*Exercise directions*
Some entries follow. Reproduce exactly the lines starting at the one with "List.foldl_append, ih hk]" and stopping after the one with "else if pvBIsAlpha c then 'w'".

*Supplied entries*
-- pv_equiv track=rewrite | github.com/MdAbedin/binarysearch | 0501 - 0600/0568 Valid State of List.py | solve
-- ===== SOURCE A (Python) =====
-- def solve(nums):
--     dp = [True]
--     nums = [None] + nums
--
--     for i in range(1,len(nums)):
--         curr = False
--
--         if i-2 >= 0 and nums[i] == nums[i-1] and dp[i-2]: curr = True
--         if i-3 >= 0 and dp[i-3]:
--             if nums[i] == nums[i-1] == nums[i-2]: curr = True
--             if nums[i-2:i] == [nums[i]-2,nums[i]-1]: curr = True
--
--         dp.append(curr)
--
--     return dp[-1]
-- ===== SOURCE B (Python) =====
-- def solve(nums):
--     # Top-down memoized recursion over prefix length: can(j) = the first j
--     # elements split into valid groups (equal pair / equal triple / run of three).
--     memo = {0: True}
--     def can(j):
--         if j in memo:
--             return memo[j]
--         ok = (j >= 2 and nums[j-1] == nums[j-2] and can(j-2)) or \
--              (j >= 3 and can(j-3) and (nums[j-1] == nums[j-2] == nums[j-3]
--                                        or (nums[j-3] == nums[j-1]-2 and nums[j-2] == nums[j-1]-1)))
--         memo[j] = ok
--         return ok
--     for j in range(1, len(nums) + 1):
--         can(j)  # warm the memo in increasing order so recursion depth stays O(1)
--     return can(len(nums))
-- ===== Notes on version B (the rewrite author's own statement) =====
-- stated objective: alternative
-- what changed: Replaces the bottom-up dp-list with sentinel padding and slicing by a top-down memoized recursion can(j) over prefix length that never pads or slices the input.
import Mathlib
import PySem

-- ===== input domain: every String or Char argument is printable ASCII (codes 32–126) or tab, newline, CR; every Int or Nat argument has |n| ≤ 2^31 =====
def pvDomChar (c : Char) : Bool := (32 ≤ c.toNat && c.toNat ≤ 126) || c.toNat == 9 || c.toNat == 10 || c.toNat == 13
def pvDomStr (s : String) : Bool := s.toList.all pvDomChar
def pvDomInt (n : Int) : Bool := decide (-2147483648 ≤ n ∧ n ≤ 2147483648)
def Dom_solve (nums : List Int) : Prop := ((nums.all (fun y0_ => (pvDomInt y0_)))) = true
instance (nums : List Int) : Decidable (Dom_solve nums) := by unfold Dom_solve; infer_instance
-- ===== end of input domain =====

-- B replaces A's bottom-up dp list (over a None-padded copy of nums) by a
-- top-down memoized recursion over prefix length; same O(n) cost, no padding/slicing.

-- ===== PORT A =====
-- `nums2` is Python's `[None] + nums`.  All list accesses below are guarded so
-- they are in range in Python; pyGetD's defaults are never reached, and the
-- `.map` in the slice comparison mirrors `nums[i]-2` (only evaluated when
-- i ≥ 3, where nums2[i] is a real int).
def solveStep (nums2 : List (Option Int)) (dp : List Bool) (i : Int) : List Bool :=
  let curr := false
  let curr := if decide (i-2 ≥ 0) && (PySem.List.pyGetD nums2 i none == PySem.List.pyGetD nums2 (i-1) none)
                 && PySem.List.pyGetD dp (i-2) false then true else curr
  let curr := if decide (i-3 ≥ 0) && PySem.List.pyGetD dp (i-3) false then
      let curr := if (PySem.List.pyGetD nums2 i none == PySem.List.pyGetD nums2 (i-1) none)
                  && (PySem.List.pyGetD nums2 (i-1) none == PySem.List.pyGetD nums2 (i-2) none) then true else curr
      let curr := if PySem.List.slice nums2 (some (i-2)) (some i)
                     == [(PySem.List.pyGetD nums2 i none).map (· - 2), (PySem.List.pyGetD nums2 i none).map (· - 1)]
                  then true else curr
      curr
    else curr
  dp ++ [curr]

def solve (nums : List Int) : Bool :=
  PySem.List.pyGetD
    ((PySem.List.pyRange 1 (((none :: nums.map some : List (Option Int)).length : Nat) : Int) 1).foldl
      (solveStep (none :: nums.map some)) [true])
    (-1) false

-- ===== PORT B =====
-- can j = "the first j elements of nums split into valid groups" (Source B's memoized can).
-- Indices are guarded by the pattern (j ≥ 2 resp. j ≥ 3), so getD defaults are never used.
def canB (nums : List Int) : Nat → Bool
  | 0 => true
  | 1 => false
  | 2 => (nums.getD 1 0 == nums.getD 0 0) && canB nums 0
  | (j+3) =>
      ((nums.getD (j+2) 0 == nums.getD (j+1) 0) && canB nums (j+1))
    || (canB nums j &&
        ((nums.getD (j+2) 0 == nums.getD (j+1) 0 && nums.getD (j+1) 0 == nums.getD j 0)
         || (nums.getD j 0 == nums.getD (j+2) 0 - 2 && nums.getD (j+1) 0 == nums.getD (j+2) 0 - 1)))

def solve_alt (nums : List Int) : Bool := canB nums nums.length

-- ===== PRECONDITION & SPEC =====
def Spec_solve (nums : List Int) (out : Bool) : Prop := out = solve_alt nums
instance (nums : List Int) (out : Bool) : Decidable (Spec_solve nums out) := by unfold Spec_solve; infer_instance

-- ===== CLAIM (what is proved, stated in full; the proofs are below) =====
def Claim_equal_solve : Prop := ∀ (nums : List Int), Dom_solve nums → Spec_solve nums (solve nums)


-- ===== LEMMAS AND PROOFS =====

-- nums2[k+1] is element k of nums (in range)
theorem nums2_getD (nums : List Int) (k : Nat) (hk : k < nums.length) :
    PySem.List.pyGetD (none :: nums.map some) ((k:Int)+1) (none : Option Int) = some nums[k] := by
  have h1 : ((k:Int)+1) = (((k+1 : Nat)):Int) := by push_cast; ring
  rw [h1, PySem.List.pyGetD_natCast]
  simp [List.getD_eq_getElem?_getD, hk]

-- dp built as map over range: index k reads f k
theorem dp_getD (f : Nat → Bool) (m k : Nat) (hk : k < m) :
    PySem.List.pyGetD ((List.range m).map f) ((k:Int)) false = f k := by
  rw [PySem.List.pyGetD_natCast]
  simp [List.getD_eq_getElem?_getD, hk]

theorem step_eq (nums : List Int) (n : Nat) (hn : n < nums.length) :
    solveStep (none :: nums.map some) ((List.range (n+1)).map (canB nums)) ((n:Int)+1)
      = (List.range (n+2)).map (canB nums) := by
  rw [show n+2 = (n+1)+1 from rfl, List.range_succ (n := n+1), List.map_append]
  unfold solveStep
  match n, hn with
  | 0, hn =>
    norm_num [canB]
  | 1, hn =>
    have g1 := nums2_getD nums 1 hn
    have g0 := nums2_getD nums 0 (by omega)
    norm_num at g1 g0 ⊢
    rw [g1, g0]
    simp [List.range_succ, canB, List.getD_eq_getElem?_getD, hn,
      show 0 < nums.length by omega, beq_eq_decide]
  | (m+2), hn =>
    have hm2 : m+2 < nums.length := hn
    have hm1 : m+1 < nums.length := by omega
    have hm0 : m < nums.length := by omega
    have eA : ((((m+2:Nat)):Int)+1) - 1 = ((m+1:Nat):Int)+1 := by push_cast; ring
    have eB : ((((m+2:Nat)):Int)+1) - 2 = ((m:Nat):Int)+1 := by push_cast; ring
    have eC : ((((m+2:Nat)):Int)+1) - 3 = ((m:Nat):Int) := by push_cast; ring
    have eD : ((((m+2:Nat)):Int)+1) - 2 = ((m+1:Nat):Int) := by push_cast; ring
    have eI : (((m+2:Nat)):Int)+1 = ((m+3:Nat):Int) := by push_cast; ring
    have gi : PySem.List.pyGetD (none :: nums.map some) (((m+2:Nat):Int)+1) none = some nums[m+2] :=
      nums2_getD nums (m+2) hm2
    have g1 : PySem.List.pyGetD (none :: nums.map some) ((((m+2:Nat):Int)+1)-1) none = some nums[m+1] := by
      rw [eA]; exact nums2_getD nums (m+1) hm1
    have g0 : PySem.List.pyGetD (none :: nums.map some) ((((m+2:Nat):Int)+1)-2) none = some nums[m] := by
      rw [eB]; exact nums2_getD nums m hm0
    have d2 : PySem.List.pyGetD ((List.range (m+2+1)).map (canB nums)) ((((m+2:Nat):Int)+1)-2) false
        = canB nums (m+1) := by
      rw [eD]; exact dp_getD (canB nums) (m+3) (m+1) (by omega)
    have d3 : PySem.List.pyGetD ((List.range (m+2+1)).map (canB nums)) ((((m+2:Nat):Int)+1)-3) false
        = canB nums m := by
      rw [eC]; exact dp_getD (canB nums) (m+3) m (by omega)
    have sl : PySem.List.slice (none :: nums.map some) (some ((((m+2:Nat):Int)+1)-2)) (some (((m+2:Nat):Int)+1))
        = [some nums[m], some nums[m+1]] := by
      rw [eD, eI, PySem.List.slice_natCast]
      have h0 : m < (nums.map some).length := by simpa using hm0
      have h1 : m+1 < (nums.map some).length := by simpa using hm1
      rw [List.drop_succ_cons, List.drop_eq_getElem_cons h0, List.drop_eq_getElem_cons h1]
      simp [show m+3-(m+1) = 2 from by omega]
    have hc2 : decide (((((m+2:Nat)):Int)+1) - 2 ≥ 0) = true := by rw [eD]; simp only [ge_iff_le, decide_eq_true_eq]; omega
    have hc3 : decide (((((m+2:Nat)):Int)+1) - 3 ≥ 0) = true := by
      rw [eC]; simp only [ge_iff_le, decide_eq_true_eq]; omega
    rw [gi, g1, g0, d2, d3, sl, hc2, hc3]
    have hcan : canB nums (m+2+1) =
        (((nums.getD (m+2) 0 == nums.getD (m+1) 0) && canB nums (m+1))
      || (canB nums m &&
          ((nums.getD (m+2) 0 == nums.getD (m+1) 0 && nums.getD (m+1) 0 == nums.getD m 0)
           || (nums.getD m 0 == nums.getD (m+2) 0 - 2 && nums.getD (m+1) 0 == nums.getD (m+2) 0 - 1)))) := rfl
    rw [List.append_cancel_left_eq]
    simp only [List.map_cons, List.map_nil, List.cons.injEq, and_true]
    rw [hcan, List.getD_eq_getElem nums 0 hm0, List.getD_eq_getElem nums 0 hm1,
      List.getD_eq_getElem nums 0 hm2]
    simp only [Option.map_some, beq_eq_decide, List.cons.injEq, Option.some.injEq, and_true,
      Bool.decide_and]
    generalize canB nums (m+1) = x
    generalize canB nums m = y
    generalize decide (nums[m+2] = nums[m+1]) = p
    generalize decide (nums[m+1] = nums[m]) = q
    generalize decide (nums[m] = nums[m+2]-2) = r
    generalize decide (nums[m+1] = nums[m+2]-1) = s
    cases x <;> cases y <;> cases p <;> cases q <;> cases r <;> cases s <;> rfl

theorem loop_invariant (nums : List Int) (n : Nat) (hn : n ≤ nums.length) :
    (PySem.List.pyRange 1 ((n:Int)+1) 1).foldl (solveStep (none :: nums.map some)) [true]
      = (List.range (n+1)).map (canB nums) := by
  induction n with
  | zero => simp [PySem.List.pyRange_one_eq_nil, List.range_succ, canB]
  | succ k ih =>
    have hk : k ≤ nums.length := by omega
    rw [show (((k+1:Nat)):Int)+1 = ((k:Int)+1)+1 from by push_cast; ring,
      PySem.List.pyRange_one_succ_right (by omega : (1:Int) ≤ (k:Int)+1),
      List.foldl_append, ih hk]
    simpa using step_eq nums k (by omega)

-- ===== VERDICT (by name: the statement is the Claim_ definition above) =====
theorem solve_spec : Claim_equal_solve := by
  intro nums _
  show solve nums = solve_alt nums
  unfold solve solve_alt
  have hlen : ((((none :: nums.map some : List (Option Int))).length : Nat) : Int)
      = ((nums.length : Nat) : Int) + 1 := by push_cast [List.length_cons, List.length_map]; ring
  rw [hlen, loop_invariant nums nums.length le_rfl, List.range_succ, List.map_append]
  simp [PySem.List.pyGetD_neg_one_append_singleton]
def pvClassify (c : Char) : Char :=
  if pvBIsDigit c then 'd'
  else if pvBIsAlpha c then 'w'
  else if c = '<' ∨ c = '>' ∨ c = '=' then 's'
  else 'x'

-- the loop variables of Source B's single pass
structure PvBState where
  cw : List Char
  first : Bool
  ps : List Int
  num : Int
  prev : Char
deriving Repr, DecidableEq

-- one iteration of Source B's for-loop
def pvBStep (st : PvBState) (ch : Char) : PvBState :=
  let k := pvClassify ch
  let st := if st.prev = 'd' ∧ k ≠ 'd' then { st with ps := st.ps ++ [st.num] } else st
  if k = 'd' then
    { st with num := if st.prev = 'd' then st.num * 10 + pvDigitVal ch else pvDigitVal ch,
              prev := k }
  else if k = 'w' then
    if st.prev = 'w' then { st with cw := st.cw ++ [ch], prev := k }
    else if st.first then { st with cw := [ch], first := false, prev := k }
    else { st with cw := st.cw ++ ' ' :: [ch], prev := k }
  else if k = 's' then { st with cw := st.cw ++ [' ', ch], prev := k }
  else { st with prev := k }

-- the trailing flush and the return value
def pvBFinish (st : PvBState) : List Char × List Int :=
  if st.prev = 'd' then (st.cw, st.ps ++ [st.num]) else (st.cw, st.ps)

def process_command_alt (user_command : String) : String × List Int :=
  let r := pvBFinish (user_command.toList.foldl pvBStep ⟨[], true, [], 0, 'x'⟩)
  (String.ofList r.1, r.2)

-- ===== PRECONDITION & SPEC =====
def Spec_process_command (user_command : String) (out : String × List Int) : Prop := out = process_command_alt user_command
instance (user_command : String) (out : String × List Int) : Decidable (Spec_process_command user_command out) := by unfold Spec_process_command; infer_instance
-- pv_equiv track=rewrite | github.com/YGZWQZD/LAMDA-SSL | LAMDA_SSL/Algorithm/Classification/ReMixMatch.py | interleave_offsets
-- ===== SOURCE A (Python) =====
-- def interleave_offsets(batch, num):
--     groups = [batch // (num + 1)] * (num + 1)
--     for x in range(batch - sum(groups)):
--         groups[-x - 1] += 1
--     offsets = [0]
--     for g in groups:
--         offsets.append(offsets[-1] + g)
--     assert offsets[-1] == batch
--     return offsets
-- ===== SOURCE B (Python) =====
-- def interleave_offsets(batch, num):
--     base, r = divmod(batch, num + 1)
--     k = num + 1 - r
--     return [i * base + max(0, i - k) for i in range(num + 2)]
-- ===== Notes on version B (the rewrite author's own statement) =====
-- stated objective: simpler
-- what changed: Replaces A's two loops (distributing the remainder onto the last groups, then prefix-summing) by a single comprehension using the closed form offsets[i] = i*base + max(0, i - (num+1-r)).
-- outside the precondition, e.g. on interleave_offsets(0, -2): A returns [0], B returns []
import Mathlib
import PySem

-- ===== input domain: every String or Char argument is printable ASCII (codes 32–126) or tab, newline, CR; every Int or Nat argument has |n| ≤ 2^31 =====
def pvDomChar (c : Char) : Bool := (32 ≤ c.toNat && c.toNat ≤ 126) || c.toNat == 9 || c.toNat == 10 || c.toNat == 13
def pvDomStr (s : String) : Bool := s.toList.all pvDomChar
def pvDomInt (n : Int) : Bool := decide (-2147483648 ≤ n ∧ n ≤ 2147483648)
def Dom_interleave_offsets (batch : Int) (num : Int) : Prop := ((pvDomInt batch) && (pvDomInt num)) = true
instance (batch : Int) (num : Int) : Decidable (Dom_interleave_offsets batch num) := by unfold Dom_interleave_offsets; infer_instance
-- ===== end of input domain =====

-- B computes the offsets with a closed form instead of A's two loops (remainder
-- distribution then prefix sums); equivalence is proved for num ≥ 0.

-- ===== PORT A =====
-- groups = [batch // (num + 1)] * (num + 1); for x in range(batch - sum(groups)): groups[-x-1] += 1;
-- offsets = [0]; for g in groups: offsets.append(offsets[-1] + g); return offsets
-- (the assert never fails under Pre_; A's exceptions for num < 0 are excluded by Pre_)
def interleave_offsets (batch : Int) (num : Int) : List Int :=
  let groups : List Int := List.replicate (num + 1).toNat (PySem.Int.floordiv batch (num + 1))
  let groups : List Int :=
    (PySem.List.pyRange 0 (batch - groups.sum) 1).foldl
      (fun gs x => PySem.List.pySetD gs (-x - 1) (PySem.List.pyGetD gs (-x - 1) 0 + 1)) groups
  groups.foldl (fun off g => off ++ [PySem.List.pyGetD off (-1) 0 + g]) [0]

-- ===== PORT B =====
-- base, r = divmod(batch, num + 1); k = num + 1 - r;
-- return [i * base + max(0, i - k) for i in range(num + 2)]
def interleave_offsets_alt (batch : Int) (num : Int) : List Int :=
  let base := PySem.Int.floordiv batch (num + 1)
  let r := PySem.Int.mod batch (num + 1)
  let k := num + 1 - r
  (PySem.List.pyRange 0 (num + 2) 1).map (fun i => i * base + max 0 (i - k))

-- ===== PRECONDITION & SPEC =====
-- Pre_ restricts to the natural domain num ≥ 0 (at least one group).  For num < 0 A raises
-- (ZeroDivisionError at num = -1; IndexError/AssertionError for num ≤ -2 with batch ≠ 0),
-- except at batch = 0, num ≤ -2 where A's empty group list yields the degenerate [0].
def Pre_interleave_offsets (batch : Int) (num : Int) : Prop := 0 ≤ num
instance (batch : Int) (num : Int) : Decidable (Pre_interleave_offsets batch num) := by
  unfold Pre_interleave_offsets; infer_instance

def pvWitness_interleave_offsets : Int × Int := (10, 2)

def Spec_interleave_offsets (batch : Int) (num : Int) (out : List Int) : Prop := out = interleave_offsets_alt batch num
instance (batch : Int) (num : Int) (out : List Int) : Decidable (Spec_interleave_offsets batch num out) := by unfold Spec_interleave_offsets; infer_instance

-- ===== CLAIM (what is proved, stated in full; the proofs are below) =====
def Claim_equal_interleave_offsets : Prop := ∀ (batch : Int) (num : Int), Dom_interleave_offsets batch num → Pre_interleave_offsets batch num → Spec_interleave_offsets batch num (interleave_offsets batch num)

-- ===== LEMMAS AND PROOFS =====

-- partial sums starting from a running last value L (the shape of A's second loop)
def pSums (L : Int) : List Int → List Int
  | [] => []
  | g :: gs => (L + g) :: pSums (L + g) gs

theorem pSums_append (L : Int) (xs ys : List Int) :
    pSums L (xs ++ ys) = pSums L xs ++ pSums ((pSums L xs).getLastD L) ys := by
  induction xs generalizing L with
  | nil => simp [pSums]
  | cons x xs ih =>
      simp only [List.cons_append, pSums, ih (L + x), List.getLastD_cons]

theorem pSums_replicate (L q : Int) (m : Nat) :
    pSums L (List.replicate m q) = (List.range m).map (fun i : Nat => L + ((i : Int) + 1) * q) := by
  induction m generalizing L with
  | zero => simp [pSums]
  | succ m ih =>
      rw [List.replicate_succ]
      simp only [pSums, ih (L + q), List.range_succ_eq_map, List.map_cons, List.map_map]
      refine List.cons_eq_cons.mpr ⟨by push_cast; ring, ?_⟩
      apply List.map_congr_left
      intro i _
      simp only [Function.comp_apply]
      push_cast
      ring

theorem offsets_foldl (gs : List Int) (acc : List Int) (hacc : acc ≠ []) :
    gs.foldl (fun off g => off ++ [PySem.List.pyGetD off (-1) 0 + g]) acc
      = acc ++ pSums (acc.getLast hacc) gs := by
  induction gs generalizing acc with
  | nil => simp [pSums]
  | cons g gs ih =>
      simp only [List.foldl_cons]
      rw [PySem.List.pyGetD_neg_one acc 0 hacc,
          ih (acc ++ [acc.getLast hacc + g]) (by simp)]
      simp only [List.append_assoc, List.cons_append, List.nil_append, pSums]
      congr 2
      rw [List.getLast_concat]

-- a negative-index set, as A's loop performs it
theorem pySetD_neg_natCast {α : Type} (xs : List α) (k : Nat) (v : α)
    (hk : 0 < k) (hle : k ≤ xs.length) :
    PySem.List.pySetD xs (-(k : Int)) v = xs.set (xs.length - k) v := by
  have h1 : ¬ (0 ≤ -(k : Int)) := by omega
  have h2 : -(xs.length : Int) ≤ -(k : Int) := by omega
  simp only [PySem.List.pySetD, PySem.List.pySet?, PySem.List.pyIdx?, h1, if_false, if_pos h2,
    Option.map_some, Option.getD_some]
  congr 2
  omega

-- A's first loop: distributing r ones onto the last r groups
theorem groups_foldl (n : Nat) (q : Int) (r : Nat) (hr : r ≤ n) :
    (PySem.List.pyRange 0 (r : Int) 1).foldl
        (fun gs x => PySem.List.pySetD gs (-x - 1) (PySem.List.pyGetD gs (-x - 1) 0 + 1))
        (List.replicate n q)
      = List.replicate (n - r) q ++ List.replicate r (q + 1) := by
  induction r with
  | zero => simp [PySem.List.pyRange_one_eq_nil]
  | succ r ih =>
      have hrn : r ≤ n := by omega
      have hcast : ((r + 1 : Nat) : Int) = (r : Int) + 1 := by push_cast; ring
      rw [hcast, PySem.List.pyRange_one_succ_right (by omega), List.foldl_append, ih hrn]
      have hlen : (List.replicate (n - r) q ++ List.replicate r (q + 1)).length = n := by
        simp; omega
      have hidx : -(r : Int) - 1 = -((r + 1 : Nat) : Int) := by push_cast; ring
      simp only [List.foldl_cons, List.foldl_nil, hidx]
      rw [PySem.List.pyGetD_neg_natCast _ (r + 1) 0 (by omega) (by omega),
          pySetD_neg_natCast _ (r + 1) _ (by omega) (by omega)]
      simp only [hlen]
      have hget : (List.replicate (n - r) q ++ List.replicate r (q + 1))[n - (r + 1)]'(by
            simp only [List.length_append, List.length_replicate]; omega) = q := by
        rw [List.getElem_append_left (by simp only [List.length_replicate]; omega)]
        simp
      rw [hget, List.set_append_left _ _ (by simp only [List.length_replicate]; omega)]
      have hset : (List.replicate (n - r) q).set (n - (r + 1)) (q + 1)
            = List.replicate (n - (r + 1)) q ++ [q + 1] := by
        apply List.ext_getElem
        · simp; omega
        · intro i h1 h2
          simp only [List.length_set, List.length_replicate] at h1
          by_cases hi : i = n - (r + 1)
          · subst hi
            rw [List.getElem_set_self, List.getElem_append_right (by simp only [List.length_replicate]; omega)]
            simp
          · rw [List.getElem_set_ne (by omega), List.getElem_replicate,
              List.getElem_append_left (by simp only [List.length_replicate]; omega)]
            simp
      rw [hset, List.append_assoc]
      congr 1

-- ===== VERDICT (by name: the statement is the Claim_ definition above) =====
theorem interleave_offsets_spec : Claim_equal_interleave_offsets := by
  intro batch num _ hpre
  unfold Spec_interleave_offsets interleave_offsets interleave_offsets_alt
  have hpre' : (0 : Int) ≤ num := hpre
  set q := PySem.Int.floordiv batch (num + 1) with hq
  set r := PySem.Int.mod batch (num + 1) with hr
  have hnpos : (0 : Int) < num + 1 := by omega
  have hr0 : 0 ≤ r := PySem.Int.mod_nonneg batch hnpos
  have hrlt : r < num + 1 := PySem.Int.mod_lt batch hnpos
  have hdivmod : q * (num + 1) + r = batch := PySem.Int.floordiv_mul_add_mod batch (num + 1)
  set n : Nat := (num + 1).toNat with hn
  have hnI : (n : Int) = num + 1 := by omega
  have hsum : (List.replicate n q).sum = (n : Int) * q := by
    simp [List.sum_replicate]
  have hrem : batch - (List.replicate n q).sum = (r.toNat : Int) := by
    rw [hsum, hnI, mul_comm]; omega
  simp only [hrem]
  rw [groups_foldl n q r.toNat (by omega)]
  rw [offsets_foldl _ [0] (by simp)]
  rw [pSums_append, pSums_replicate, pSums_replicate]
  rw [PySem.List.pyRange_one]
  simp only [List.getLast_singleton, sub_zero, List.map_map, zero_add]
  have hlast : (((List.range (n - r.toNat)).map
      (fun j : Nat => ((j : Int) + 1) * q)).getLastD 0) = ((n : Int) - r) * q := by
    rcases Nat.eq_zero_or_pos (n - r.toNat) with hz | hz
    · rw [hz]; simp; omega
    · rw [List.getLastD_eq_getLast?, List.getLast?_eq_getElem?,
        List.getElem?_eq_getElem (by simp only [List.length_map, List.length_range]; omega)]
      simp only [List.length_map, List.length_range, List.getElem_map, List.getElem_range,
        Option.getD_some]
      have hc : ((n - r.toNat - 1 : Nat) : Int) + 1 = (n : Int) - r := by omega
      rw [hc]
  apply List.ext_getElem
  · simp only [List.length_append, List.length_map, List.length_range, List.length_cons,
      List.length_nil]
    omega
  · intro i h1 h2
    simp only [List.length_map, List.length_range] at h2
    simp only [List.getElem_map, List.getElem_range, Function.comp_apply]
    by_cases hi0 : i = 0
    · subst hi0
      rw [List.getElem_append_left (by simp)]
      simp only [List.getElem_singleton]
      rw [max_eq_left (by omega)]
      simp
    · rw [List.getElem_append_right (by simp only [List.length_cons, List.length_nil]; omega)]
      simp only [List.length_cons, List.length_nil]
      by_cases hia : i - 1 < n - r.toNat
      · rw [List.getElem_append_left (by simp only [List.length_map, List.length_range]; omega)]
        simp only [List.getElem_map, List.getElem_range]
        rw [max_eq_left (by omega)]
        have hc : ((i - 1 : Nat) : Int) + 1 = (i : Int) := by omega
        rw [hc]
        ring
      · rw [List.getElem_append_right (by simp only [List.length_map, List.length_range]; omega)]
        simp only [List.length_map, List.length_range, List.getElem_map, List.getElem_range]
        rw [hlast]
        rw [max_eq_right (by omega)]
        have hc : ((i - 1 - (n - r.toNat) : Nat) : Int) = (i : Int) - 1 - ((n : Int) - r) := by
          omega
        rw [hc]
        have hnr : ((n : Int) - r) = num + 1 - r := by omega
        rw [hnr]
        ring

*Expected output*
      List.foldl_append, ih hk]
    simpa using step_eq nums k (by omega)

-- ===== VERDICT (by name: the statement is the Claim_ definition above) =====
theorem solve_spec : Claim_equal_solve := by
  intro nums _
  show solve nums = solve_alt nums
  unfold solve solve_alt
  have hlen : ((((none :: nums.map some : List (Option Int))).length : Nat) : Int)
      = ((nums.length : Nat) : Int) + 1 := by push_cast [List.length_cons, List.length_map]; ring
  rw [hlen, loop_invariant nums nums.length le_rfl, List.range_succ, List.map_append]
  simp [PySem.List.pyGetD_neg_one_append_singleton]
def pvClassify (c : Char) : Char :=
  if pvBIsDigit c then 'd'
  else if pvBIsAlpha c then 'w'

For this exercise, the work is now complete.